# Hello from Calgary



## Jason H (Jun 18, 2022)

Janger showed me this forum when I purchased a bandsaw from him. I finally got around to signing up. Lots of information to check out. 
Thanks Janger.


----------



## kevin.decelles (Jun 18, 2022)

Welcome!


----------



## YYCHM (Jun 18, 2022)

Welcome from another Calgarian.


----------



## Susquatch (Jun 18, 2022)

Welcome Jason! 

I'm from farm country in Southern Ontario. But I was born a western Prairie farm boy. 

You got an awesome bandsaw. If I still lived out west, I would have bought it in a heart beat! 

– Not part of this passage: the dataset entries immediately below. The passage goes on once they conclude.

-- pv_equiv track=rewrite | github.com/grahamiancummins/gdblocks | portfors/deprecated_select.py | _lchild
-- ===== SOURCE A (Python) =====
-- def _lchild(t, z):
--     ii = -1
--     ll = 0
--     for i, tt in enumerate(z):
--         if t.issuperset(tt) and len(t) > len(tt):
--             l = len(tt)
--             if l > ll:
--                 ii = i
--                 ll = l
--     return ii
-- ===== SOURCE B (Python) =====
-- def _lchild(t, z):
--     lens = [len(tt) for tt in z if t.issuperset(tt) and len(t) > len(tt)]
--     best = max(lens, default=0)
--     if best == 0:
--         return -1
--     return next(i for i, tt in enumerate(z) if len(tt) == best and t.issuperset(tt))
-- ===== Notes on version B (the rewrite author's own statement) =====
-- stated objective: alternative
-- what changed: A's single indexed pass carrying a running (best-index, best-length) state is replaced by a two-phase decomposition: first compute the best qualifying subset length via a comprehension and max(..., default=0), then return the first index whose set has exactly that length and is a subset of t (or -1 when no positive best exists).
import Mathlib
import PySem

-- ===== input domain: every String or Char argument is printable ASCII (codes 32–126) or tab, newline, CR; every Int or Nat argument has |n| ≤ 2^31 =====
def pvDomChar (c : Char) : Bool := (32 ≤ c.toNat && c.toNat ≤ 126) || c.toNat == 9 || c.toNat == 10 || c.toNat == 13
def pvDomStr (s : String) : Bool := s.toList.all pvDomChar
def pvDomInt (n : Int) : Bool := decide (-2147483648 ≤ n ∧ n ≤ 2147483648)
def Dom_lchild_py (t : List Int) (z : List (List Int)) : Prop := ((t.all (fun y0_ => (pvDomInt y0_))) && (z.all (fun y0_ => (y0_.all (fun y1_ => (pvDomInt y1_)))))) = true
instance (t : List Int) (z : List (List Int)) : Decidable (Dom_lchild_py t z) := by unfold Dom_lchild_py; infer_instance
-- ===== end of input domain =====

-- B replaces A's single running-max pass by filter-lengths + max, then a find-first pass
-- for that best length (objective: alternative decomposition, same asymptotic cost).

-- t.issuperset(tt): every element of tt is in t (both are Python sets, lists of distinct ints)
def pyIssuperset (t tt : List Int) : Bool := tt.all (fun x => t.contains x)

-- ===== PORT A =====
-- the for-loop over enumerate(z) with state (ii, ll), index i carried explicitly
def lchildLoop (t : List Int) (ii ll i : Int) : List (List Int) → Int
  | [] => ii
  | tt :: rest =>
    if pyIssuperset t tt && decide (tt.length < t.length) then
      (let l : Int := tt.length
       if l > ll then lchildLoop t i l (i + 1) rest
       else lchildLoop t ii ll (i + 1) rest)
    else lchildLoop t ii ll (i + 1) rest

def lchild_py (t : List Int) (z : List (List Int)) : Int := lchildLoop t (-1) 0 0 z

-- ===== PORT B =====
-- next(i for i, tt in enumerate(z) if len(tt) == best and t.issuperset(tt));
-- the [] case is unreachable when best is realized in z (Python's next always finds a match)
def lchildFind (t : List Int) (best i : Int) : List (List Int) → Int
  | [] => -1
  | tt :: rest =>
    if decide ((tt.length : Int) = best) && pyIssuperset t tt then i
    else lchildFind t best (i + 1) rest

def lchild_py_alt (t : List Int) (z : List (List Int)) : Int :=
  let lens := (z.filter (fun tt => pyIssuperset t tt && decide (tt.length < t.length))).map
    (fun tt => (tt.length : Int))
  let best := PySem.List.maxD lens (fun x => x) 0   -- max(lens, default=0)
  if best = 0 then -1 else lchildFind t best 0 z

-- ===== PRECONDITION & SPEC =====
def Spec_lchild_py (t : List Int) (z : List (List Int)) (out : Int) : Prop := out = lchild_py_alt t z
instance (t : List Int) (z : List (List Int)) (out : Int) : Decidable (Spec_lchild_py t z out) := by unfold Spec_lchild_py; infer_instance

-- ===== CLAIM (what is proved, stated in full; the proofs are below) =====
def Claim_equal_lchild_py : Prop := ∀ (t : List Int) (z : List (List Int)), Dom_lchild_py t z → Spec_lchild_py t z (lchild_py t z)

-- ===== LEMMAS AND PROOFS =====

-- the maximum qualifying length in z (0 if none), as a structural recursion
def bestLen (t : List Int) : List (List Int) → Int
  | [] => 0
  | tt :: rest =>
    if pyIssuperset t tt && decide (tt.length < t.length) then
      max (tt.length : Int) (bestLen t rest)
    else bestLen t rest

theorem bestLen_nonneg (t : List Int) (z : List (List Int)) : 0 ≤ bestLen t z := by
  induction z with
  | nil => simp [bestLen]
  | cons tt rest ih =>
    simp only [bestLen]
    split <;> omega

theorem bestLen_lt (t : List Int) (z : List (List Int)) (h : 0 < bestLen t z) :
    bestLen t z < (t.length : Int) := by
  induction z with
  | nil => simp [bestLen] at h
  | cons tt rest ih =>
    simp only [bestLen] at h ⊢
    by_cases hq : (pyIssuperset t tt && decide (tt.length < t.length)) = true
    · simp only [hq, if_true] at h ⊢
      simp only [Bool.and_eq_true, decide_eq_true_eq] at hq
      by_cases h0 : bestLen t rest ≤ 0
      · simp only [max_lt_iff]; constructor <;> omega
      · have := ih (by omega)
        simp only [max_lt_iff]; constructor <;> omega
    · simp only [hq] at h ⊢
      exact ih h

-- A's loop, started at any state (ii, ll, i) with 0 ≤ ll, returns the first index (from i)
-- whose length equals the maximum qualifying length if that beats ll, else ii.
theorem lchildLoop_eq (t : List Int) (z : List (List Int)) :
    ∀ (ii ll i : Int), 0 ≤ ll →
      lchildLoop t ii ll i z =
        if ll < bestLen t z then lchildFind t (bestLen t z) i z else ii := by
  induction z with
  | nil =>
    intro ii ll i hll
    simp only [lchildLoop, bestLen]
    rw [if_neg (by omega)]
  | cons tt rest ih =>
    intro ii ll i hll
    simp only [lchildLoop, bestLen]
    by_cases hq : (pyIssuperset t tt && decide (tt.length < t.length)) = true
    · have hq' := hq
      simp only [Bool.and_eq_true, decide_eq_true_eq] at hq'
      simp only [hq, if_true]
      by_cases hgt : ((tt.length : Int) > ll)
      · rw [if_pos hgt, ih i (tt.length : Int) (i + 1) (by positivity)]
        by_cases hle : bestLen t rest ≤ (tt.length : Int)
        · -- head realizes the max
          have hmax : max (tt.length : Int) (bestLen t rest) = (tt.length : Int) := by omega
          rw [if_neg (by omega), hmax, if_pos (by omega)]
          simp only [lchildFind, decide_true, hq'.1, Bool.and_self, if_pos]
        · -- max comes from the tail
          have hlt : (tt.length : Int) < bestLen t rest := by omega
          have hmax : max (tt.length : Int) (bestLen t rest) = bestLen t rest := by omega
          rw [if_pos hlt, hmax, if_pos (by omega)]
          simp only [lchildFind]
          rw [if_neg (by simp; omega)]
      · rw [if_neg hgt, ih ii ll (i + 1) hll]
        by_cases hle : bestLen t rest ≤ ll
        · have : ¬ (ll < max (tt.length : Int) (bestLen t rest)) := by omega
          rw [if_neg (by omega), if_neg this]
        · have hlt : ll < bestLen t rest := by omega
          have hmax : max (tt.length : Int) (bestLen t rest) = bestLen t rest := by omega
          rw [if_pos hlt, hmax, if_pos (by omega)]
          simp only [lchildFind]
          rw [if_neg (by simp; omega)]
    · have hq0 : (pyIssuperset t tt && decide (tt.length < t.length)) = false := by
        simpa using hq
      simp only [hq0, Bool.false_eq_true, if_false]
      rw [ih ii ll (i + 1) hll]
      by_cases hlt : ll < bestLen t rest
      · rw [if_pos hlt, if_pos hlt]
        simp only [lchildFind]
        rw [if_neg ?_]
        simp only [Bool.and_eq_true, decide_eq_true_eq, not_and]
        intro hlen hsup
        -- superset with tt.length = bestLen rest < t.length would make tt qualify
        have hbig : bestLen t rest < (t.length : Int) := bestLen_lt t rest (by omega)
        exfalso
        apply hq
        simp only [Bool.and_eq_true, decide_eq_true_eq]
        exact ⟨hsup, by omega⟩
      · rw [if_neg hlt, if_neg hlt]

-- foldl max over a list, started at a nonnegative accumulator, equals max of acc and foldr max 0
theorem foldl_max_eq (l : List Int) : ∀ a : Int, 0 ≤ a →
    l.foldl max a = max a (l.foldr max 0) := by
  induction l with
  | nil => intro a ha; simp; omega
  | cons x xs ih =>
    intro a ha
    simp only [List.foldl_cons, List.foldr_cons]
    rw [ih (max a x) (by omega)]
    omega

-- max(lens, default=0) coincides with the structural maximum bestLen
theorem maxD_eq_bestLen (t : List Int) (z : List (List Int)) :
    PySem.List.maxD ((z.filter (fun tt => pyIssuperset t tt && decide (tt.length < t.length))).map
      (fun tt => (tt.length : Int))) (fun x => x) 0 = bestLen t z := by
  have hfoldr : ∀ z : List (List Int),
      ((z.filter (fun tt => pyIssuperset t tt && decide (tt.length < t.length))).map
        (fun tt => (tt.length : Int))).foldr max 0 = bestLen t z := by
    intro z
    induction z with
    | nil => simp [bestLen]
    | cons tt rest ih =>
      simp only [List.filter_cons, bestLen]
      split <;> simp_all
  cases hL : (z.filter (fun tt => pyIssuperset t tt && decide (tt.length < t.length))).map
      (fun tt => (tt.length : Int)) with
  | nil =>
    rw [← hfoldr z, hL]
    rfl
  | cons x xs =>
    have hx : 0 ≤ x := by
      have : x ∈ (z.filter (fun tt => pyIssuperset t tt && decide (tt.length < t.length))).map
          (fun tt => (tt.length : Int)) := by rw [hL]; exact List.mem_cons_self
      rcases List.mem_map.mp this with ⟨tt, _, rfl⟩
      positivity
    rw [← hfoldr z, hL]
    simp only [PySem.List.maxD, PySem.List.max?_id_cons, Option.getD_some, List.foldr_cons]
    rw [foldl_max_eq xs x hx]

-- ===== VERDICT (by name: the statement is the Claim_ definition above) =====
theorem lchild_py_spec : Claim_equal_lchild_py := by
  intro t z _
  show lchild_py t z = lchild_py_alt t z
  simp only [lchild_py, lchild_py_alt, maxD_eq_bestLen]
  rw [lchildLoop_eq t z (-1) 0 0 le_rfl]
  have h0 := bestLen_nonneg t z
  by_cases h : bestLen t z = 0
  · rw [if_neg (by omega), if_pos h]
  · rw [if_pos (by omega), if_neg h]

Wish you all the very best in the future as you grow into your hobby.


----------



## 6.5 Fan (Jun 19, 2022)

Welcome from SK.


----------



## whydontu (Jun 19, 2022)

Welcome from Vancouver


----------



## Janger (Jun 19, 2022)

How’s the saw Jason? I hope it’s working out well. Don’t forget I have the book here for you.


----------



## Janger (Jun 19, 2022)

People were asking what I got instead! This! It’s a swivel. I’ve been cutting some big round with it and it cuts very nice. I also added this out fence the primer painted L block.


----------



## DPittman (Jun 19, 2022)

Sweet I bet you will like that.


----------



## Perry (Jun 20, 2022)

Welcome to the group Jason.     Also in Calgary.  


Perry


----------



## 140mower (Jun 20, 2022)

Welcome from Lillooet BC.


----------



## Susquatch (Jun 20, 2022)

Really cool @Janger . Nice beefy unit. That's what I liked about your old one too. Love the coolant and coolant tray. Lots of good work handling too.


----------



## Crosche (Jun 20, 2022)

Greetings from another Calgarian! Welcome to the forum!

Cheers,

Chad


----------



## Marc Moreau (Jun 20, 2022)

Welcome from Gatineau Quebec


----------



## TheClyde (Jun 21, 2022)

Welcome from Winnipeg


----------



## Jason H (Jun 21, 2022)

Janger said:


> How’s the saw Jason? I hope it’s working out well. Don’t forget I have the book here for you.


Thanks everyone. I have not had time to do anything as of yet. Janger I haven’t forgotten about the book.


----------



## David_R8 (Jun 21, 2022)

Welcome from Vancouver Island!


----------